Its the same thing with his Picks. They touch briefly about how he does it and where he goes afterwards, again drawing emphasis to the subtle fact that this kid really doesn't know what he's doing and he's not going to figure that out from the end of a bench.

I don't see why you always go on the attack when responding to me, did you get some hard classes in summer school or something. You need to relax and think before you post.


----------



## Biggestfanoftheknicks (Apr 14, 2005)

*Re: your ignorance is showing...*



alphadog said:


> Amare, for example, was also supposed to be a long range project.



I had to clear up more of your wrong information. Amare was an uber athlete freak. If the NBA would have let people in without a HS degree Amare would have been here a year earlier based on Athletic ability alone. Furthermore Amare had amazing presence and timing. Eitherway if this kid Bynum were anything close to that level of athleticism this thread would be about how we should trade up to get him.

Second Amare beat the crap, and I do mean the crap, out of any competition thrown against him, even in the Nike camp that year which was full of talented guys he just ripped them to shreds. The dude has shoulders you could build a house on and everyone knew he would at the very leat be like Ben Wallace. His skills came second to his ability, the same cannot even be remotely said about this kid bynum. Comparing the two clearly shows you have no idea about either player.


Finally, Amare's slip was less due to his inexperience and more due to the fact that people thought he would be a head case, in the same vein of Caron Butler ( though his slip also had to do more with ability the concerns were the same). 

Amare's mom was in prison that tends to mess most people up especially when they have siblings to take care of. Amare was different and responded to the challenge like a man should.
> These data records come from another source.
-- pv_equiv track=rewrite | github.com/jumapama/SCC-Model-Solver | np_tratable_mp.py | simulate_pure_literal_elimination
-- ===== SOURCE A (Python) =====
-- def simulate_pure_literal_elimination(clauses, num_vars):
--     literals = set(lit for c in clauses for lit in c)
--     pure_literals = []
--     for var in range(1, num_vars + 1):
--         has_pos = var in literals
--         has_neg = -var in literals
--         if has_pos and not has_neg:
--             pure_literals.append(var)
--         elif has_neg and not has_pos:
--             pure_literals.append(-var)
--
--     if not pure_literals:
--         return clauses
--     return [c for c in clauses if not any(lit in pure_literals for lit in c)]
-- ===== SOURCE B (Python) =====
-- def simulate_pure_literal_elimination(clauses, num_vars):
--     occ = {}
--     for c in clauses:
--         for lit in c:
--             occ[lit] = occ.get(lit, 0) + 1
--     return [c for c in clauses
--             if not any(1 <= abs(l) <= num_vars and occ.get(-l, 0) == 0
--                        for l in c)]
-- ===== Notes on version B (the rewrite author's own statement) =====
-- stated objective: alternative
-- what changed: B never materialises a pure-literal collection: it builds an occurrence counter of all literals in one nested pass and decides each clause directly, dropping it iff it holds a literal in range whose negation has zero occurrences, replacing A's range(1,num_vars+1) polarity scan, pure list and membership tests (and its empty-pure early return).
import Mathlib
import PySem

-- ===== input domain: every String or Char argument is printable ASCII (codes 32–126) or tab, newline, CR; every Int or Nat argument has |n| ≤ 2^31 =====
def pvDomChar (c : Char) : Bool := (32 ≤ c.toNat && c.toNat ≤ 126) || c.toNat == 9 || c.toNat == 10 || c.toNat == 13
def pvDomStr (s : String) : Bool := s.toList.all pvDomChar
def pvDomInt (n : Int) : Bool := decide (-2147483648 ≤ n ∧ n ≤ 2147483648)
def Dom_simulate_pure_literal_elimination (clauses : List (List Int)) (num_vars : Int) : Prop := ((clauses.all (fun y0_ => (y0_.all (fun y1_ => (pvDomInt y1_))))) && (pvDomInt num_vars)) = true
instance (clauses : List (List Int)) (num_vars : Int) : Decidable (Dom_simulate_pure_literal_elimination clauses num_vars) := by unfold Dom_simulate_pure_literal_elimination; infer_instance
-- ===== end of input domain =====

-- B builds an occurrence counter and decides each clause directly (a literal is pure iff its
-- negation has zero occurrences), never materialising A's pure-literal list; same results.

-- ===== PORT A =====
-- literals = set(lit for c in clauses for lit in c)
def pvLits (clauses : List (List Int)) : PySem.Set Int :=
  PySem.Set.ofList (clauses.flatMap (fun c => c))

-- one iteration of A's 'for var in range(1, num_vars + 1)' loop body
def pvStepA (literals : PySem.Set Int) (acc : List Int) (var : Int) : List Int :=
  let has_pos := PySem.Set.contains literals var
  let has_neg := PySem.Set.contains literals (-var)
  if has_pos && !has_neg then acc ++ [var]
  else if has_neg && !has_pos then acc ++ [-var]
  else acc

def simulate_pure_literal_elimination (clauses : List (List Int)) (num_vars : Int) : List (List Int) :=
  let literals := pvLits clauses
  let pure_literals : List Int :=
    (PySem.List.pyRange 1 (num_vars + 1) 1).foldl (pvStepA literals) []
  if pure_literals = [] then clauses
  else clauses.filter (fun c => !(c.any (fun lit => pure_literals.contains lit)))

-- ===== PORT B =====
-- occ = {}; for c in clauses: for lit in c: occ[lit] = occ.get(lit, 0) + 1
def pvOcc (clauses : List (List Int)) : PySem.Dict Int Int :=
  clauses.foldl (fun d c => c.foldl (fun d lit => d.insert lit (d.getD lit 0 + 1)) d) PySem.Dict.empty

-- [c for c in clauses if not any(1 <= abs(l) <= num_vars and occ.get(-l, 0) == 0 for l in c)]
def simulate_pure_literal_elimination_alt (clauses : List (List Int)) (num_vars : Int) : List (List Int) :=
  let occ := pvOcc clauses
  clauses.filter (fun c =>
    !(c.any (fun l => decide (1 ≤ |l|) && decide (|l| ≤ num_vars) && (occ.getD (-l) 0 == 0))))

-- ===== PRECONDITION & SPEC =====
def Spec_simulate_pure_literal_elimination (clauses : List (List Int)) (num_vars : Int) (out : List (List Int)) : Prop := out = simulate_pure_literal_elimination_alt clauses num_vars
instance (clauses : List (List Int)) (num_vars : Int) (out : List (List Int)) : Decidable (Spec_simulate_pure_literal_elimination clauses num_vars out) := by unfold Spec_simulate_pure_literal_elimination; infer_instance

-- ===== CLAIM (what is proved, stated in full; the proofs are below) =====
def Claim_equal_simulate_pure_literal_elimination : Prop := ∀ (clauses : List (List Int)) (num_vars : Int), Dom_simulate_pure_literal_elimination clauses num_vars → Spec_simulate_pure_literal_elimination clauses num_vars (simulate_pure_literal_elimination clauses num_vars)

-- ===== LEMMAS AND PROOFS =====

-- B's counter counts occurrences in the flattened clause list
lemma getD_pvOcc (clauses : List (List Int)) (k : Int) :
    (pvOcc clauses).getD k 0 = ((clauses.flatMap (fun c => c)).count k : Int) := by
  suffices h : ∀ (cls : List (List Int)) (d : PySem.Dict Int Int),
      (cls.foldl (fun d c => c.foldl (fun d lit => d.insert lit (d.getD lit 0 + 1)) d) d).getD k 0
        = d.getD k 0 + ((cls.flatMap (fun c => c)).count k : Int) by
    simpa [pvOcc] using h clauses PySem.Dict.empty
  intro cls
  induction cls with
  | nil => simp
  | cons c t ih =>
    intro d
    simp only [List.foldl_cons, ih, PySem.Dict.getD_foldl_insert_add_one, List.flatMap_cons,
      List.count_append]
    push_cast
    ring

-- the counter reads 0 exactly on literals that never occur
lemma getD_pvOcc_eq_zero_iff (clauses : List (List Int)) (k : Int) :
    (pvOcc clauses).getD k 0 = 0 ↔ k ∉ clauses.flatMap (fun c => c) := by
  rw [getD_pvOcc]
  simp [List.count_eq_zero]

-- membership in A's pure_literals accumulator, over any list of variables
lemma mem_foldl_pvStepA (L : PySem.Set Int) (vars : List Int) (acc : List Int) (x : Int) :
    x ∈ vars.foldl (pvStepA L) acc ↔
      x ∈ acc ∨ ∃ v ∈ vars,
        (v ∈ L ∧ -v ∉ L ∧ x = v) ∨ (-v ∈ L ∧ v ∉ L ∧ x = -v) := by
  induction vars generalizing acc with
  | nil => simp
  | cons v t ih =>
    simp only [List.foldl_cons, ih, pvStepA]
    by_cases hp : v ∈ L <;> by_cases hn : -v ∈ L <;>
      simp [hp, hn, List.mem_append, or_assoc]

-- characterisation of A's pure_literals list
lemma mem_pureA_iff (clauses : List (List Int)) (num_vars : Int) (x : Int) :
    x ∈ (PySem.List.pyRange 1 (num_vars + 1) 1).foldl (pvStepA (pvLits clauses)) [] ↔
      x ∈ pvLits clauses ∧ 1 ≤ |x| ∧ |x| ≤ num_vars ∧ -x ∉ pvLits clauses := by
  rw [mem_foldl_pvStepA]
  simp only [List.not_mem_nil, false_or, PySem.List.mem_pyRange_one]
  constructor
  · rintro ⟨v, ⟨h1, h2⟩, ⟨hp, hn, rfl⟩ | ⟨hn, hp, rfl⟩⟩
    · exact ⟨hp, by rw [Int.abs_eq_natAbs]; omega, by rw [Int.abs_eq_natAbs]; omega, hn⟩
    · exact ⟨hn, by rw [Int.abs_eq_natAbs]; omega, by rw [Int.abs_eq_natAbs]; omega, by simpa using hp⟩
  · rintro ⟨hx, h1, h2, hneg⟩
    rw [Int.abs_eq_natAbs] at h1 h2
    by_cases hx0 : 0 ≤ x
    · exact ⟨x, ⟨by omega, by omega⟩, Or.inl ⟨hx, hneg, rfl⟩⟩
    · exact ⟨-x, ⟨by omega, by omega⟩, Or.inr ⟨by simpa using hx, by simpa using hneg, by simp⟩⟩

-- B's per-literal test, for a literal occurring in some clause of the input,
-- is exactly membership in A's pure_literals list
lemma predB_iff_mem_pureA (clauses : List (List Int)) (num_vars : Int) (l : Int)
    (hl : l ∈ clauses.flatMap (fun c => c)) :
    ((decide (1 ≤ |l|) && decide (|l| ≤ num_vars) && ((pvOcc clauses).getD (-l) 0 == 0)) = true) ↔
      l ∈ (PySem.List.pyRange 1 (num_vars + 1) 1).foldl (pvStepA (pvLits clauses)) [] := by
  rw [mem_pureA_iff]
  simp only [Bool.and_eq_true, decide_eq_true_eq, beq_iff_eq, getD_pvOcc_eq_zero_iff]
  constructor
  · rintro ⟨⟨h1, h2⟩, hneg⟩
    refine ⟨by simpa [pvLits, PySem.Set.mem_ofList] using hl, h1, h2, ?_⟩
    simpa [pvLits, PySem.Set.mem_ofList] using hneg
  · rintro ⟨_, h1, h2, hneg⟩
    exact ⟨⟨h1, h2⟩, by simpa [pvLits, PySem.Set.mem_ofList] using hneg⟩

-- ===== VERDICT (by name: the statement is the Claim_ definition above) =====
theorem simulate_pure_literal_elimination_spec : Claim_equal_simulate_pure_literal_elimination := by
  intro clauses num_vars _
  unfold Spec_simulate_pure_literal_elimination
  unfold simulate_pure_literal_elimination simulate_pure_literal_elimination_alt
  simp only []
  by_cases h : (PySem.List.pyRange 1 (num_vars + 1) 1).foldl (pvStepA (pvLits clauses)) [] = []
  · rw [if_pos h]
    symm
    apply List.filter_eq_self.mpr
    intro c hc
    simp only [Bool.not_eq_eq_eq_not, Bool.not_true, List.any_eq_false]
    intro l hl
    have hmem : l ∈ clauses.flatMap (fun c => c) := List.mem_flatMap.mpr ⟨c, hc, hl⟩
    intro hpred
    have := (predB_iff_mem_pureA clauses num_vars l hmem).mp hpred
    rw [h] at this
    exact absurd this (List.not_mem_nil)
  · rw [if_neg h]
    apply List.filter_congr
    intro c hc
    congr 1
    apply Bool.eq_iff_iff.mpr
    simp only [List.any_eq_true]
    constructor <;> rintro ⟨l, hl, hm⟩ <;> refine ⟨l, hl, ?_⟩ <;>
      have hmem : l ∈ clauses.flatMap (fun c => c) := List.mem_flatMap.mpr ⟨c, hc, hl⟩
    · exact (predB_iff_mem_pureA clauses num_vars l hmem).mpr
        (by simpa [List.contains_eq_mem] using hm)
    · simpa [List.contains_eq_mem] using (predB_iff_mem_pureA clauses num_vars l hmem).mp hm
-- pv_equiv track=rewrite | github.com/dohuyminh/Past-Projects-made-during-past-semesters | Swarm_and_bees.py | swarm_busyb
-- ===== SOURCE A (Python) =====
-- def swarm_busyb(trajectories, duration):
--     '''
--     Take the trajectories of the bees in the form of a list and assess
--     whether the longest trajectory of the bees is greater or equal to the
--     given duration's value
--     '''
--     count = []  # Used for counting the time when 2 bees are in the same
--     # co-ordinate for later assessment
--
--     each_duration = []  # Record the longest mutual trajectory between the
--     # assessing bee with other bees
--
--     max_duration = []  # Record the longest mutual trajectory of the assessing
--     # bee based on each_duration
--
--     assess = []  # Used to group the consecutive co-ordinates where the
--     # assessing bees are
--
--     counter = 0  # 0 is for not in the same co-ordinate, 1 is for the same
--     # co-ordinate
--
--     # Assess every trajectory of every bee
--     for a in range(0, len(trajectories)):
--
--         # Compare the trajectory of one bee with the others'
--         for b in range(0, len(trajectories)):
--             if trajectories[b] == trajectories[a]:
--                 each_duration.append(0)
--             else:
--
--                 # Count the number of mutual positions of assessing bees
--                 for c in range(0, len(trajectories[b])):
--                     if trajectories[b][c] == trajectories[a][c]:
--                         count.append(1)
--                     else:
--                         count.append(0)
--
--                 # Count the longest duration of each bee
--                 for d in range(0, len(count)):
--                     if count[d] == 1:
--                         if d == len(count) - 1:
--                             counter += 1
--                             assess.append(counter)
--                         else:
--                             counter += 1
--                     if count[d] == 0:
--                         assess.append(counter)
--                         counter = 0
--
--                 # Add the longest mutual trajectory of each bee
--                 each_duration.append(max(assess))
--                 assess.clear()
--                 count.clear()
--                 counter = 0
--
--         # Collect the maximum value of each bee's mutual trajaectory
--         max_duration.append(max(each_duration))
--         each_duration.clear()
--
--     # Compare the longest trajectories duration to the given duration
--     return max(max_duration) >= duration
-- ===== SOURCE B (Python) =====
-- def swarm_busyb(trajectories, duration):
--     '''
--     Two bees share a mutual run of length >= duration exactly when two bees
--     with different full trajectories occupy the same window of `duration`
--     consecutive positions.  Index every (position, window) pair in a dict and
--     report a collision between non-identical trajectories; no run counting,
--     no pairwise comparison.
--     '''
--     # all bees fly over one common time span (and there is at least one bee)
--     L, = {len(s) for s in trajectories}
--     if duration <= 0:
--         return True
--     seen = {}
--     for s in trajectories:
--         for p in range(L - duration + 1):
--             key = (p, s[p:p + duration])
--             t = seen.get(key)
--             if t is None:
--                 seen[key] = s
--             elif t != s:
--                 return True
--     return False
-- ===== Notes on version B (the rewrite author's own statement) =====
-- stated objective: faster
-- what changed: B replaces A's all-pairs run counting by a dictionary keyed on (position, window of length `duration`): every bee's windows are indexed once and a key hit by two non-identical trajectories proves a mutual run >= duration, with no pairwise comparison and no run-length computation at all.
import Mathlib
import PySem

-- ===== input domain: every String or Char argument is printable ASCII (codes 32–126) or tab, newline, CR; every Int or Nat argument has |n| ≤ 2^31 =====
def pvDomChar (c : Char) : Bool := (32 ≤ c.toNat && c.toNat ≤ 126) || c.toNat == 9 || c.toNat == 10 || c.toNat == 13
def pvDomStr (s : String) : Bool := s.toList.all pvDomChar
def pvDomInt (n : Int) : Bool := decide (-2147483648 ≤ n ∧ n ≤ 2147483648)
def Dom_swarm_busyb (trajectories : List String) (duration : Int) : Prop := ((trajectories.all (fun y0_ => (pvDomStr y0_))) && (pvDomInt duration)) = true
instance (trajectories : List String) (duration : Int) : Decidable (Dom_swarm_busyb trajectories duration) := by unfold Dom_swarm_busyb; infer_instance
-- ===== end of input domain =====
In summation comparing the two players is fooish and uninformed. This is more of Djop comparision than anyone wants to admit right now, Djop being the more athletic ( sorry truth but he was a more athletic guy and probably still is ) and Bynum being obviously the more polished and skilled ( More as a testament to how little Djop truly knows) player. 

This whole crap about the next Shaq is just that. Shaq actually had a jumpshot in highschool and was quick kid, he looked more like Greg Oden than this kid at that age. Which is neither here nor there just giving you some perspective so you can readjust your opinion to one more realistic.

Anyway, A somewhat athletic big kid with no college experience, who is not really off the charts in anything should give anyone with a clue pause. The most important thing for this kid is how he responds to drills and how he picks up concepts in 5 on 5 or 2 on 2. Its something the test big men for and if this kid responds well to instruction and learning then I say its a go. In my mind I'm picturing the way Kaman was during his workouts where the I think Dunleavy had to come down and show him what he wanted to do, but after that he did perfectly.


Either way as I stated before I don't draft this kid before Tiago, or Wright, or Vasquez.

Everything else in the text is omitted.